*GOAL OF THE EXERCISE:* Find the line with "have hx : xs" in the records below. Copy it and every line after it, up to and including the line with "intro h; rw [h] at hxs; simp at hxs".

Stored items
........
-- pv_equiv track=rewrite | github.com/AlviereTheDerg/1999-script-generator | generate_text.py | collapse_vowel_stack
-- ===== SOURCE A (Python) =====
-- thin_consonants = {'m', 'n', 'h', 'l'}
--
-- def collapse_vowel_stack(base, vowel_stack: list):
--     unit_stack = []
--     while vowel_stack:
--         unit = [base, vowel_stack.pop()]
--         if base not in thin_consonants and vowel_stack:
--             unit.append(vowel_stack.pop())
--         unit_stack.append(unit[::-1])
--         base = 'h'
--     return unit_stack[::-1]
-- ===== SOURCE B (Python) =====
-- thin_consonants = {'m', 'n', 'h', 'l'}
--
-- def collapse_vowel_stack(base, vowel_stack: list):
--     n = len(vowel_stack)
--     k = 0 if n == 0 else (2 if base not in thin_consonants and n >= 2 else 1)
--     result = [[v, 'h'] for v in vowel_stack[:n - k]]
--     if k:
--         result.append(vowel_stack[n - k:] + [base])
--     vowel_stack.clear()
--     return result
-- ===== Notes on version B (the rewrite author's own statement) =====
-- stated objective: simpler
-- what changed: Replaces the mutating pop-and-reverse while loop by computing k (how many vowels the base unit absorbs) and emitting the result in one forward slice/comprehension, then clearing the list to keep A's side effect.
import Mathlib
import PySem

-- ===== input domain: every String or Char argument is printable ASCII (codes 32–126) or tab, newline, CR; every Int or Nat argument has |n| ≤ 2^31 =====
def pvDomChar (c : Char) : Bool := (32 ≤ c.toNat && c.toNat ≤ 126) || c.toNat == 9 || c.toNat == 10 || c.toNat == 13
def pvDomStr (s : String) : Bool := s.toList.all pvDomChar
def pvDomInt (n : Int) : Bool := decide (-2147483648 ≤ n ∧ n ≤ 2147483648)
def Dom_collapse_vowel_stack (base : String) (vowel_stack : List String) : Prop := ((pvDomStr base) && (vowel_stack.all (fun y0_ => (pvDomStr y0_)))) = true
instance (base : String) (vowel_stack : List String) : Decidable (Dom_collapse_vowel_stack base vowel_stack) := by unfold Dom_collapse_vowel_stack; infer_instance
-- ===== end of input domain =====

-- B computes the partition of the vowel stack with one slice/comprehension instead of A's
-- mutating pop-and-reverse while loop (objective: simpler). Both Pythons empty vowel_stack
-- in place; the equivalence proved here is about the RETURN value only.

-- ===== PORT A =====
-- the module-level set thin_consonants = {'m','n','h','l'}
def thin_consonants : List String := ["m", "n", "h", "l"]

-- A's while loop: pop from the end of vs, possibly pop a second vowel, append unit[::-1],
-- continue with base = 'h'; acc is kept in append order and reversed on exit (unit_stack[::-1]).
def collapse_loop (base : String) (vs : List String) (acc : List (List String)) :
    List (List String) :=
  match h : vs.getLast? with
  | none => acc.reverse
  | some v =>
    if base ∉ thin_consonants ∧ vs.dropLast ≠ [] then
      match vs.dropLast.getLast? with
      | some v2 =>
        collapse_loop "h" vs.dropLast.dropLast (acc ++ [[v2, v, base]])
      | none =>
        -- unreachable: vs.dropLast ≠ []
        collapse_loop "h" vs.dropLast (acc ++ [[v, base]])
    else
      collapse_loop "h" vs.dropLast (acc ++ [[v, base]])
  termination_by vs.length
  decreasing_by
    all_goals
      have hne : vs ≠ [] := by
        intro hnil; rw [hnil] at h; simp at h
      have hp : 0 < vs.length := List.length_pos_of_ne_nil hne
      simp [List.length_dropLast]
      omega

def collapse_vowel_stack (base : String) (vowel_stack : List String) : List (List String) :=
  collapse_loop base vowel_stack []

-- ===== PORT B =====
def collapse_vowel_stack_alt (base : String) (vowel_stack : List String) : List (List String) :=
  let n := vowel_stack.length
  let k : Nat := if n = 0 then 0 else if base ∉ thin_consonants ∧ n ≥ 2 then 2 else 1
  let result := (vowel_stack.take (n - k)).map (fun v => [v, "h"])
  if k ≠ 0 then result ++ [vowel_stack.drop (n - k) ++ [base]] else result

-- ===== PRECONDITION & SPEC =====
def Spec_collapse_vowel_stack (base : String) (vowel_stack : List String) (out : List (List String)) : Prop := out = collapse_vowel_stack_alt base vowel_stack
instance (base : String) (vowel_stack : List String) (out : List (List String)) : Decidable (Spec_collapse_vowel_stack base vowel_stack out) := by unfold Spec_collapse_vowel_stack; infer_instance

-- ===== CLAIM (what is proved, stated in full; the proofs are below) =====
def Claim_equal_collapse_vowel_stack : Prop := ∀ (base : String) (vowel_stack : List String), Dom_collapse_vowel_stack base vowel_stack → Spec_collapse_vowel_stack base vowel_stack (collapse_vowel_stack base vowel_stack)

-- ===== LEMMAS AND PROOFS =====

theorem collapse_loop_nil (base : String) (acc : List (List String)) :
    collapse_loop base [] acc = acc.reverse := by
  rw [collapse_loop]
  rfl

theorem collapse_loop_concat (base : String) (xs : List String) (x : String)
    (acc : List (List String)) :
    collapse_loop base (xs ++ [x]) acc =
      if base ∉ thin_consonants ∧ xs ≠ [] then
        match xs.getLast? with
        | some v2 => collapse_loop "h" xs.dropLast (acc ++ [[v2, x, base]])
        | none => collapse_loop "h" xs (acc ++ [[x, base]])
      else collapse_loop "h" xs (acc ++ [[x, base]]) := by
  rw [collapse_loop]
  split
  · next hn => simp at hn
  · next v hv =>
      have hvx : x = v := by simpa using hv
      subst hvx
      simp

-- once base = 'h' (thin), each iteration takes exactly one vowel from the end
theorem collapse_loop_h (vs : List String) (acc : List (List String)) :
    collapse_loop "h" vs acc = vs.map (fun v => [v, "h"]) ++ acc.reverse := by
  induction vs using List.reverseRecOn generalizing acc with
  | nil => simp [collapse_loop_nil]
  | append_singleton xs x ih =>
    rw [collapse_loop_concat]
    have : ¬ ("h" ∉ thin_consonants ∧ xs ≠ []) := by
      simp [thin_consonants]
    rw [if_neg this, ih]
    simp

-- ===== VERDICT (by name: the statement is the Claim_ definition above) =====
theorem collapse_vowel_stack_spec : Claim_equal_collapse_vowel_stack := by
  intro base vs _
  show collapse_vowel_stack base vs = collapse_vowel_stack_alt base vs
  unfold collapse_vowel_stack collapse_vowel_stack_alt
  induction vs using List.reverseRecOn with
  | nil => simp [collapse_loop_nil]
  | append_singleton xs x _ =>
    rw [collapse_loop_concat]
    by_cases hb : base ∈ thin_consonants
    · -- thin base: the base unit takes one vowel
      rw [if_neg (by simp [hb]), collapse_loop_h]
      simp [hb]
    · cases hxs : xs.getLast? with
      | none =>
        have hx : xs = [] := List.getLast?_eq_none_iff.mp hxs
        subst hx
        rw [if_neg (by simp), collapse_loop_h]
        simp [hb]
      | some v2 =>
        have hne : xs ≠ [] := by
          intro h; rw [h] at hxs; simp at hxs
        obtain ⟨ys, rfl⟩ : ∃ ys, xs = ys ++ [v2] := by
          rcases List.eq_nil_or_concat xs with h | ⟨ys, a, rfl⟩
          · exact absurd h hne
          · simp at hxs
            exact ⟨ys, by simp [hxs]⟩
        rw [if_pos ⟨hb, hne⟩]
        simp only [List.dropLast_concat]
        rw [collapse_loop_h]
        simp [hb]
........
*SOLUTION TO THE EXERCISE:*
        have hx : xs = [] := List.getLast?_eq_none_iff.mp hxs
        subst hx
        rw [if_neg (by simp), collapse_loop_h]
        simp [hb]
      | some v2 =>
        have hne : xs ≠ [] := by
          intro h; rw [h] at hxs; simp at hxs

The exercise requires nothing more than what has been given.